I had a fabulous birthday and 4th of July celebration, but now I am once again feeling stuck in that effort to get back to work. What I left unfinished on my desk when I began this break was no small task. I was caught in a design loop of trying to condense a 350 page book into two lines of text for a catchy subtitle, trying to capture the essence of the feeling in an exquisitely perfect book cover and trying to edit the introduction to fit all of the pieces together. That’s a lot of trying!
And for some unknown reason, I decided to add more design confusion to my brain by painting the perfectly fine walls of my cozy home in bright colors. As I was starting to drown in my own indecision, I remembered a river rafting trip that I took a few years ago on a visit to Oregon.
It was fairly early in the season and the rivers were running very full (and cold) in Oregon. We were all given the choice of shooting the 20’ waterfall or watching from the bridge above as our mates risked their lives. I chose to watch while my daredevil son decided to take the adrenalin route.
There were plenty of instructions but the one I remember is what to do if you fall out: don’t try to swim out but instead float on your back until the current carries you away from the downward force of the waterfall. My son’s boat was first and everyone managed to stay in the boat. The second boat was not so fortunate.

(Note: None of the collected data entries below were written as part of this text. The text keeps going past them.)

lemma pv_main : ∀ (n : Nat) (s : List Char), s.length ≤ n → pvAC (pvPieces s []) = pvBC s := by
  intro n
  induction n with
  | zero =>
    intro s hs
    have : s = [] := List.length_eq_zero_iff.mp (Nat.le_zero.mp hs)
    subst this
    exact pv_one_line (by simp)
  | succ n ih =>
    intro s hs
    rcases pv_nl_decomp s with hnl | ⟨a, b, rfl, ha⟩
    · exact pv_one_line hnl
    · rw [pv_pieces_split ha b []]
      simp only [List.reverse_nil, List.nil_append]
      have hblen : b.length ≤ n := by
        simp only [List.length_append, List.length_cons] at hs; omega
      by_cases hin : PySem.Chars.isIn pvM a = true
      · -- match in the first line
        have hne : PySem.Chars.find a pvM ≠ -1 := by
          rw [Ne, PySem.Chars.find_eq_neg_one_iff]
          exact fun hcon => hcon ((PySem.Chars.isIn_iff_infix _ _).mp hin)
        have hnn : 0 ≤ PySem.Chars.find a pvM := by
          have := PySem.Chars.neg_one_le_find a pvM; omega
        obtain ⟨f, hfval⟩ : ∃ f : Nat, PySem.Chars.find a pvM = (f : Int) :=
          ⟨(PySem.Chars.find a pvM).toNat, by omega⟩
        obtain ⟨hp, _⟩ := pv_find_spec0 a pvM hne
        rw [hfval] at hp
        simp only [Int.toNat_natCast] at hp
        have hfle : f ≤ a.length := by
          have := PySem.Chars.find_le_length a pvM; omega
        have hfM : f + pvM.length ≤ a.length := by
          have := hp.length_le
          simp only [List.length_drop] at this
          omega
        have hfs : PySem.Chars.find (a ++ '\n' :: b) pvM = (f : Int) := by
          rw [pv_find_left b hin, hfval]
        have hfles : f ≤ (a ++ '\n' :: b).length :=
          le_trans hfle (by simp only [List.length_append, List.length_cons]; omega)
        have hnlf : PySem.Chars.find ((a ++ '\n' :: b).drop f) ['\n'] = ((a.drop f).length : Int) := by
          rw [List.drop_append_of_le_length hfle]
          exact pv_find_nl (fun h => ha (List.drop_subset f a h)) b
        have hff : PySem.Chars.findFrom (a ++ '\n' :: b) ['\n'] (f : Int) none = (a.length : Int) := by
          rw [PySem.Chars.findFrom_natCast _ ['\n'] f hfles, hnlf]
          rw [if_neg (by omega)]
          simp only [List.length_drop]
          omega
        rw [pv_AC_cons_true _ hin f hfval,
          pv_BC_eq f a.length hfs (by rw [hff, if_neg (show ¬(a.length : Int) = -1 by omega)])]
        have hdrop2 : (a ++ '\n' :: b).drop (f + pvM.length) = a.drop (f + pvM.length) ++ '\n' :: b :=
          List.drop_append_of_le_length hfM
        rw [hdrop2, List.take_append_of_le_length (by simp only [List.length_drop]; omega),
          List.take_of_length_le (by simp only [List.length_drop]; omega)]
      · -- no match in the first line: both sides reduce to the tail
        have htail := ih b hblen
        rw [pv_AC_cons_false _ hin, htail]
        have hfr := pv_find_right b (by simpa using hin)
        by_cases hb : PySem.Chars.find b pvM = -1
        · rw [pv_BC_none hb, pv_BC_none (by rw [hfr, if_pos hb])]
        · have hnn : 0 ≤ PySem.Chars.find b pvM := by
            have := PySem.Chars.neg_one_le_find b pvM; omega
          obtain ⟨g, hgval⟩ : ∃ g : Nat, PySem.Chars.find b pvM = (g : Int) :=
            ⟨(PySem.Chars.find b pvM).toNat, by omega⟩
          have hgle : g ≤ b.length := by
            have := PySem.Chars.find_le_length b pvM; omega
          have hfs : PySem.Chars.find (a ++ '\n' :: b) pvM = ((a.length + 1 + g : Nat) : Int) := by
            rw [hfr, if_neg hb, hgval]; push_cast; ring
          have hlen_s : a.length + 1 + g ≤ (a ++ '\n' :: b).length := by
            simp only [List.length_append, List.length_cons]; omega
          have hdshift : (a ++ '\n' :: b).drop (a.length + 1 + g) = b.drop g := pv_drop_shift a b g
          have hdshiftM : (a ++ '\n' :: b).drop (a.length + 1 + g + pvM.length) = b.drop (g + pvM.length) := by
            have := pv_drop_shift a b (g + pvM.length)
            rwa [show a.length + 1 + (g + pvM.length) = a.length + 1 + g + pvM.length by omega] at this
          have hffs0 := PySem.Chars.findFrom_natCast (a ++ '\n' :: b) ['\n'] (a.length + 1 + g) hlen_s
          rw [hdshift] at hffs0
          have hffb0 := PySem.Chars.findFrom_natCast b ['\n'] g hgle
          by_cases hbnl : PySem.Chars.find (b.drop g) ['\n'] = -1
          · rw [hbnl, if_pos rfl] at hffs0 hffb0
            rw [pv_BC_eq (a.length + 1 + g) (a.length + 1 + b.length) hfs
                (by rw [hffs0, if_pos rfl]; simp only [List.length_append, List.length_cons]; push_cast; ring)]
            rw [pv_BC_eq g b.length hgval (by rw [hffb0, if_pos rfl])]
            rw [hdshiftM,
              show a.length + 1 + b.length - (a.length + 1 + g + pvM.length) = b.length - (g + pvM.length) from by omega]
          · have hvnn : 0 ≤ PySem.Chars.find (b.drop g) ['\n'] := by
              have := PySem.Chars.neg_one_le_find (b.drop g) ['\n']; omega
            obtain ⟨v, hvval⟩ : ∃ v : Nat, PySem.Chars.find (b.drop g) ['\n'] = (v : Int) :=
              ⟨(PySem.Chars.find (b.drop g) ['\n']).toNat, by omega⟩
            rw [hvval, if_neg (by omega)] at hffs0 hffb0
            rw [pv_BC_eq (a.length + 1 + g) (a.length + 1 + g + v) hfs
                (by rw [hffs0, if_neg (by push_cast; omega)]; push_cast; ring)]
            rw [pv_BC_eq g (g + v) hgval
                (by rw [hffb0, if_neg (by push_cast; omega)]; push_cast; ring)]
            rw [hdshiftM,
              show a.length + 1 + g + v - (a.length + 1 + g + pvM.length) = g + v - (g + pvM.length) from by omega]

lemma pv_loopA_bridge (lines : List String) :
    pvLoopA "\"Improved_variable\": " lines = (pvAC (lines.map String.toList)).map String.ofList := by
  have hM : ("\"Improved_variable\": " : String).toList = pvM := rfl
  induction lines with
  | nil => rfl
  | cons line rest ih =>
    simp only [pvLoopA, pvAC, List.map_cons]
    rw [PySem.Str.isIn_eq, hM]
    by_cases h : PySem.Chars.isIn pvM line.toList = true
    · rw [if_pos h, if_pos h, Option.map_some]
      refine congrArg some ?_
      conv_lhs => rw [← String.ofList_toList (s := PySem.Str.strip (PySem.Str.slice line
        (some (PySem.Str.find line "\"Improved_variable\": " + PySem.Str.len "\"Improved_variable\": ")) none))]
      refine congrArg String.ofList ?_
      rw [PySem.Str.toList_strip, PySem.Str.toList_slice, PySem.Str.find_eq, PySem.Str.len_eq, hM]
    · rw [if_neg h, if_neg h, ih]

lemma pv_alt_bridge (text : String) :
    extract_new_prompt_alt text = (pvBC text.toList).map String.ofList := by
  have hM : ("\"Improved_variable\": " : String).toList = pvM := rfl
  have hNL : ("\n" : String).toList = ['\n'] := rfl
  simp only [extract_new_prompt_alt, pvBC]
  rw [PySem.Str.find_eq, hM]
  by_cases h : PySem.Chars.find text.toList pvM = -1
  · rw [if_pos h, if_pos h]
    rfl
  · rw [if_neg h, if_neg h, Option.map_some]
    refine congrArg some ?_
    conv_lhs => rw [← String.ofList_toList (s := PySem.Str.strip (PySem.Str.slice text _ _))]
    refine congrArg String.ofList ?_
    rw [PySem.Str.toList_strip, PySem.Str.toList_slice, PySem.Str.findFrom_eq, hNL,
      PySem.Str.len_eq, PySem.Str.len_eq, hM]

lemma pv_a_bridge (text : String) :
    extract_new_prompt text = (pvAC (pvPieces text.toList [])).map String.ofList := by
  have hsp : PySem.Chars.split? text.toList ("\n" : String).toList =
      some (PySem.Chars.splitOn text.toList ['\n']) := by
    show PySem.Chars.split? text.toList ['\n'] = _
    simp [PySem.Chars.split?]
  cases h : PySem.Str.split? text "\n" with
  | none =>
    exfalso
    have := PySem.Str.split?_map text "\n"
    rw [h] at this
    rw [hsp] at this
    simp at this
  | some L =>
    have hmap := PySem.Str.split?_map text "\n"
    rw [h, hsp] at hmap
    simp only [Option.map_some, Option.some.injEq] at hmap
    show pvLoopA "\"Improved_variable\": " ((PySem.Str.split? text "\n").getD []) = _
    rw [h]
    simp only [Option.getD_some]
    rw [pv_loopA_bridge L, hmap, pv_splitOn_eq_pieces]

-- ===== VERDICT (by name: the statement is the Claim_ definition above) =====
theorem extract_new_prompt_spec : Claim_equal_extract_new_prompt := by
  intro text _
  show extract_new_prompt text = extract_new_prompt_alt text
  rw [pv_a_bridge, pv_alt_bridge, pv_main text.toList.length text.toList le_rfl]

We could see from the bridge that the raft was coming into the falls slightly askew and when it went over the falls several of the “weebles” fell out. Most managed to hang onto the raft and drift downstream to calmer water. But one young man, whose girlfriend was on the bridge with me, got caught in the whirlpool of the falls.
As we watched from above, he fought the power that was sucking him under by trying to swim. Our guide threw him a rope, but the guy just kept swimming and swimming. And getting nowhere. He was getting very tired and would go under repeatedly then fight his way to the surface again. Everyone was trying to reach him, yelling at him to relax and float, but he was lost in his own nightmare. It was obvious that he couldn’t get a breath. I will never forget his panic.
Nor will I forget his face when he finally gave up. His girlfriend screamed; she saw it too. He simply decided that he couldn’t fight it any longer. And down he went. He simply disappeared under the waterfall… for probably 30 seconds…and then he popped up, sputtering and coughing, about 25 feet downstream. When he had finally relaxed, the current had carried him to safety.
I’m pretty sure that if I could just relax on this design loop that I have been stuck in that I too will pop up, further downstream, safe in the calmer waters of a design solution. Maybe sputtering and coughing, but at least onto the next phase my journey and out of this damn whirlpool.